SUPPLIED RECORDS:
■ ■ ■

def suggest_alt (words : List String) (suggestions : List String) : List String :=
  let ws := words.map String.toList
  let fs := suggestions.map String.toList
  let n := ws.length
  let cands := ((PySem.List.enumerate ws 0).foldl stepB_cand ([], [])).2
  let tails := (PySem.List.pyRange 0 (n : Int) 1).map
      (fun pos => PySem.Chars.join [' '] ((PySem.List.slice ws (some (pos + 1)) none).reverse))
  let buckets :=
    fs.foldl
      (fun (bs : List (List (List Char))) field =>
        let lf := PySem.Chars.lower field
        (bs.zip cands).map (fun bc => if PySem.Chars.startswith lf bc.2 then bc.1 ++ [field] else bc.1))
      (List.replicate n [])
  let out :=
    (PySem.List.enumerate buckets 0).foldl
      (fun (out : List (List Char)) pb =>
        pb.2.foldl
          (fun out field =>
            out ++ [if pb.1 == (n : Int) - 1 then field
                    else PySem.List.pyGetD tails pb.1 [] ++ [' '] ++ field])
          out)
      []
  (PySem.List.dedup out).map String.ofList

-- ===== PRECONDITION & SPEC =====
def Spec_suggest (words : List String) (suggestions : List String) (out : List String) : Prop := out = suggest_alt words suggestions
instance (words : List String) (suggestions : List String) (out : List String) : Decidable (Spec_suggest words suggestions out) := by unfold Spec_suggest; infer_instance

-- ===== CLAIM (what is proved, stated in full; the proofs are below) =====
def Claim_equal_suggest : Prop := ∀ (words : List String) (suggestions : List String), Dom_suggest words suggestions → Spec_suggest words suggestions (suggest words suggestions)

-- ===== LEMMAS AND PROOFS =====

-- the candidate string after the iteration at position k: words[k] + ' ' + … + ' ' + words[0]
def candF (ws : List (List Char)) : Nat → List Char
  | 0 => ws.getD 0 []
  | k+1 => ws.getD (k+1) [] ++ ' ' :: candF ws k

■ ■ ■

EXERCISE DESCRIPTION:
Would you please copy exactly the part of the entries above that begins at the line containing "let fs := suggestions.map String.toList" and ends at the line containing "(fun pos =>", both lines included?

RESPONSE TO THIS TASK:
  let fs := suggestions.map String.toList
  let n := ws.length
  let cands := ((PySem.List.enumerate ws 0).foldl stepB_cand ([], [])).2
  let tails := (PySem.List.pyRange 0 (n : Int) 1).map
      (fun pos => PySem.Chars.join [' '] ((PySem.List.slice ws (some (pos + 1)) none).reverse))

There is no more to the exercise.